- Lypetska Poliana Location of Lypetska Poliana Lypetska Poliana Lypetska Poliana (Ukraine)
- Coordinates: 48°20′51″N 23°22′06″E﻿ / ﻿48.34750°N 23.36833°E
- Country: Ukraine
- Oblast: Zakarpattia Oblast
- Raion: Khust Raion
- Founded: 1653

Government
- • Mayor: Vasyl Vasyliovych
- Elevation: 267 m (876 ft)

Population (2001)
- • Total: 2,965
- Time zone: UTC+1 (CET)
- • Summer (DST): UTC+2 (CEST)
- Postal code: 90425
- Area code: +380-3142

= Lypetska Poliana =

Lypetska Poliana (Ukrainian and Rusyn: Ли́пе́цька Поля́на; פאליען-ליפשא; Lipcsemező) is a village in Khust Raion of Zakarpattia Oblast, part of the Transcarpathian region of Ukraine.

The center of the village council, located on the right bank of the river Rika is 22 km from the district center and the railway station Khust, on the highway Khust - Svalyava. The roadway T0712 runs through the village. This road connects with the M06 highway in Svaliava and the P21 highway near Khust.
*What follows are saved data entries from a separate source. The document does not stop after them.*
-- pv_equiv track=rewrite | github.com/CupofJavad/Anti-Language-Encryption-Tool- | LipsumLab/tools/map_guess.py | tokenize_mixed
-- ===== SOURCE A (Python) =====
-- import argparse, os, io, json, time, random, math, unicodedata
--
-- def is_letter(ch: str) -> bool:
--     return unicodedata.category(ch).startswith("L")
--
-- def tokenize_mixed(txt: str):
--     """
--     Return a list of (is_word, text) preserving punctuation/spacing.
--     Words are sequences of letters; everything else is separators.
--     """
--     out, cur, in_word = [], [], False
--     for ch in txt:
--         letter = is_letter(ch)
--         if letter:
--             if not in_word:
--                 if cur:
--                     out.append((False, "".join(cur)))
--                     cur = []
--                 in_word = True
--             cur.append(ch)
--         else:
--             if in_word:
--                 out.append((True, "".join(cur)))
--                 cur = []
--                 in_word = False
--             cur.append(ch)
--     if cur:
--         out.append((True, "".join(cur)) if in_word else (False, "".join(cur)))
--     return out
-- ===== SOURCE B (Python) =====
-- import unicodedata
--
-- def is_letter(ch: str) -> bool:
--     return unicodedata.category(ch).startswith("L")
--
-- def tokenize_mixed(txt: str):
--     # Extract maximal same-class runs by index scanning and slicing,
--     # instead of a flush-on-transition state machine.
--     out = []
--     i, n = 0, len(txt)
--     while i < n:
--         k = is_letter(txt[i])
--         j = i + 1
--         while j < n and is_letter(txt[j]) == k:
--             j += 1
--         out.append((k, txt[i:j]))
--         i = j
--     return out
-- ===== Notes on version B (the rewrite author's own statement) =====
-- stated objective: alternative
-- what changed: Replaces the flush-on-transition state machine (out/cur/in_word with trailing flush) by direct maximal-run extraction: scan to the end of each same-class run and slice it out, so no accumulator or flush logic exists.
import Mathlib
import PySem

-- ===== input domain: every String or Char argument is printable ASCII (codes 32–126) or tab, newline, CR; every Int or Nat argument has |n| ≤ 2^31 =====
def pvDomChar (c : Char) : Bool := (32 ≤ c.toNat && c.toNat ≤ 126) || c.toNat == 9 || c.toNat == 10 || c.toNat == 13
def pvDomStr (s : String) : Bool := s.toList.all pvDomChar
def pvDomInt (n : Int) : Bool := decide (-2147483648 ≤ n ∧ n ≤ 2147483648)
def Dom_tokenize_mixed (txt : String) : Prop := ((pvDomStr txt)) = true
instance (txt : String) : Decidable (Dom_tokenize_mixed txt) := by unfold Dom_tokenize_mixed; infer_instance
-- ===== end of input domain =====

-- B replaces A's flush-on-transition state machine by direct maximal-run extraction (alternative decomposition, same cost).

-- ===== PORT A =====
-- is_letter: on the stated domain (printable ASCII + tab/newline/CR) the Unicode
-- category starts with "L" exactly for A-Z and a-z; exact there.
def pvIsLetter (ch : Char) : Bool :=
  ('A' ≤ ch && ch ≤ 'Z') || ('a' ≤ ch && ch ≤ 'z')

-- one iteration of A's for-loop over state (out, cur, in_word)
def pvStepA (st : List (Bool × String) × List Char × Bool) (ch : Char) :
    List (Bool × String) × List Char × Bool :=
  let (out, cur, inWord) := st
  if pvIsLetter ch then
    if !inWord then
      if cur ≠ [] then (out ++ [(false, String.ofList cur)], [ch], true)
      else (out, [ch], true)
    else (out, cur ++ [ch], true)
  else
    if inWord then (out ++ [(true, String.ofList cur)], [ch], false)
    else (out, cur ++ [ch], false)

def tokenize_mixed (txt : String) : List (Bool × String) :=
  let s := txt.toList.foldl pvStepA ([], [], false)
  if s.2.1 ≠ [] then s.1 ++ [(s.2.2, String.ofList s.2.1)] else s.1

-- ===== PORT B =====
-- B: take the maximal run of characters with the same letter-class as the head,
-- emit it, and recurse on the rest (the index/slice scan of Source B).
def pvChunks : List Char → List (Bool × String)
  | [] => []
  | c :: rest =>
    let k := pvIsLetter c
    (k, String.ofList (c :: rest.takeWhile (fun d => pvIsLetter d == k))) ::
      pvChunks (rest.dropWhile (fun d => pvIsLetter d == k))
termination_by cs => cs.length
decreasing_by
  simpa using Nat.lt_succ_of_le (List.length_dropWhile_le _ rest)

def tokenize_mixed_alt (txt : String) : List (Bool × String) := pvChunks txt.toList

-- ===== PRECONDITION & SPEC =====
def Spec_tokenize_mixed (txt : String) (out : List (Bool × String)) : Prop := out = tokenize_mixed_alt txt
instance (txt : String) (out : List (Bool × String)) : Decidable (Spec_tokenize_mixed txt out) := by unfold Spec_tokenize_mixed; infer_instance

-- ===== CLAIM (what is proved, stated in full; the proofs are below) =====
def Claim_equal_tokenize_mixed : Prop := ∀ (txt : String), Dom_tokenize_mixed txt → Spec_tokenize_mixed txt (tokenize_mixed txt)

-- ===== LEMMAS AND PROOFS =====

theorem pvChunks_nil : pvChunks [] = [] := by rw [pvChunks]

theorem pvChunks_cons (c : Char) (rest : List Char) :
    pvChunks (c :: rest) =
      (pvIsLetter c, String.ofList (c :: rest.takeWhile (fun d => pvIsLetter d == pvIsLetter c))) ::
        pvChunks (rest.dropWhile (fun d => pvIsLetter d == pvIsLetter c)) := by
  rw [pvChunks]

-- A's trailing flush, as a function of the final loop state.
def pvFinishA (s : List (Bool × String) × List Char × Bool) : List (Bool × String) :=
  if s.2.1 ≠ [] then s.1 ++ [(s.2.2, String.ofList s.2.1)] else s.1

-- Invariant: from a mid-run state (out, cur, k) with cur ≠ [], A finishes the
-- current run (cur plus the matching prefix of cs) and then behaves like pvChunks.
theorem pvRun (cs : List Char) : ∀ (out : List (Bool × String)) (cur : List Char) (k : Bool),
    cur ≠ [] →
    pvFinishA (cs.foldl pvStepA (out, cur, k)) =
      out ++ (k, String.ofList (cur ++ cs.takeWhile (fun d => pvIsLetter d == k))) ::
        pvChunks (cs.dropWhile (fun d => pvIsLetter d == k)) := by
  induction cs with
  | nil =>
    intro out cur k hcur
    simp [pvFinishA, hcur, pvChunks_nil]
  | cons d rest ih =>
    intro out cur k hcur
    by_cases hd : pvIsLetter d = k
    · have hstep : pvStepA (out, cur, k) d = (out, cur ++ [d], k) := by
        cases k <;> simp [pvStepA, hd]
      rw [List.foldl_cons, hstep, ih _ _ _ (by simp)]
      simp [hd]
    · have hd' : pvIsLetter d = !k := by
        cases hk : pvIsLetter d <;> cases k <;> simp_all
      have hstep : pvStepA (out, cur, k) d = (out ++ [(k, String.ofList cur)], [d], !k) := by
        cases k <;> simp [pvStepA, hd', hcur]
      rw [List.foldl_cons, hstep, ih _ _ _ (by simp)]
      have he : (pvIsLetter d == k) = false := by simp [hd]
      simp only [List.takeWhile_cons, List.dropWhile_cons, he, Bool.false_eq_true,
        if_false]
      rw [pvChunks_cons, hd']
      simp

-- ===== VERDICT (by name: the statement is the Claim_ definition above) =====
theorem tokenize_mixed_spec : Claim_equal_tokenize_mixed := by
  intro txt _
  unfold Spec_tokenize_mixed tokenize_mixed tokenize_mixed_alt
  cases hcs : txt.toList with
  | nil => simp [pvChunks_nil]
  | cons c rest =>
    have hstep : pvStepA ([], [], false) c = ([], [c], pvIsLetter c) := by
      cases h : pvIsLetter c <;> simp [pvStepA, h]
    have := pvRun rest [] [c] (pvIsLetter c) (by simp)
    rw [List.foldl_cons, hstep]
    show pvFinishA (rest.foldl pvStepA ([], [c], pvIsLetter c)) = pvChunks (c :: rest)
    rw [this, pvChunks_cons]
    simp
The population at the 2001 census was 2,965 people.

==History==

The first mention of Lypetska Poliana dates back to 1653. It has been historically an ethnically Rusyn village. During the time that the area was part of the Kingdom of Hungary, the village was located in the district of Dolha of the Máramaros County.

Residents were among those who emigrated to Canada and the United States looking for work during the years 1880-1918, many of them working in coal mines.

In March–April 1919, Soviet power existed in the village. In 1932, the organization of the HR Committee began to operate, whose first secretary was I. Perez. After the seizure of village from the Axis October 24, 1944), 23 residents voluntarily entered the Red Army, and 9 were part of the 1st Czechoslovak Army Corps. 2 of them were awarded with orders and medals of the USSR, 18 gave their lives in battles for freedom and independence of the Motherland. In the village there is a monument to fellow villagers, who died in the struggle against the Nazis.

In 1930, the Jewish population was 239. With the Hungarian occupation of the region in March, 1939, Jews were forcefully removed from their occupations. From 1940 to 1941, Jews from the village were drafted into forced labor battalions and others were drafted for service on the Eastern front, where most died. By 1941, the Jewish population had increased to 280 and Jewish families without Hungarian citizenship were expelled to Nazi occupied Ukrainian territory, to Kamenets-Podolski, and murdered there. The remaining Jews of Lypetska Poliana were deported to Auschwitz late May, 1944.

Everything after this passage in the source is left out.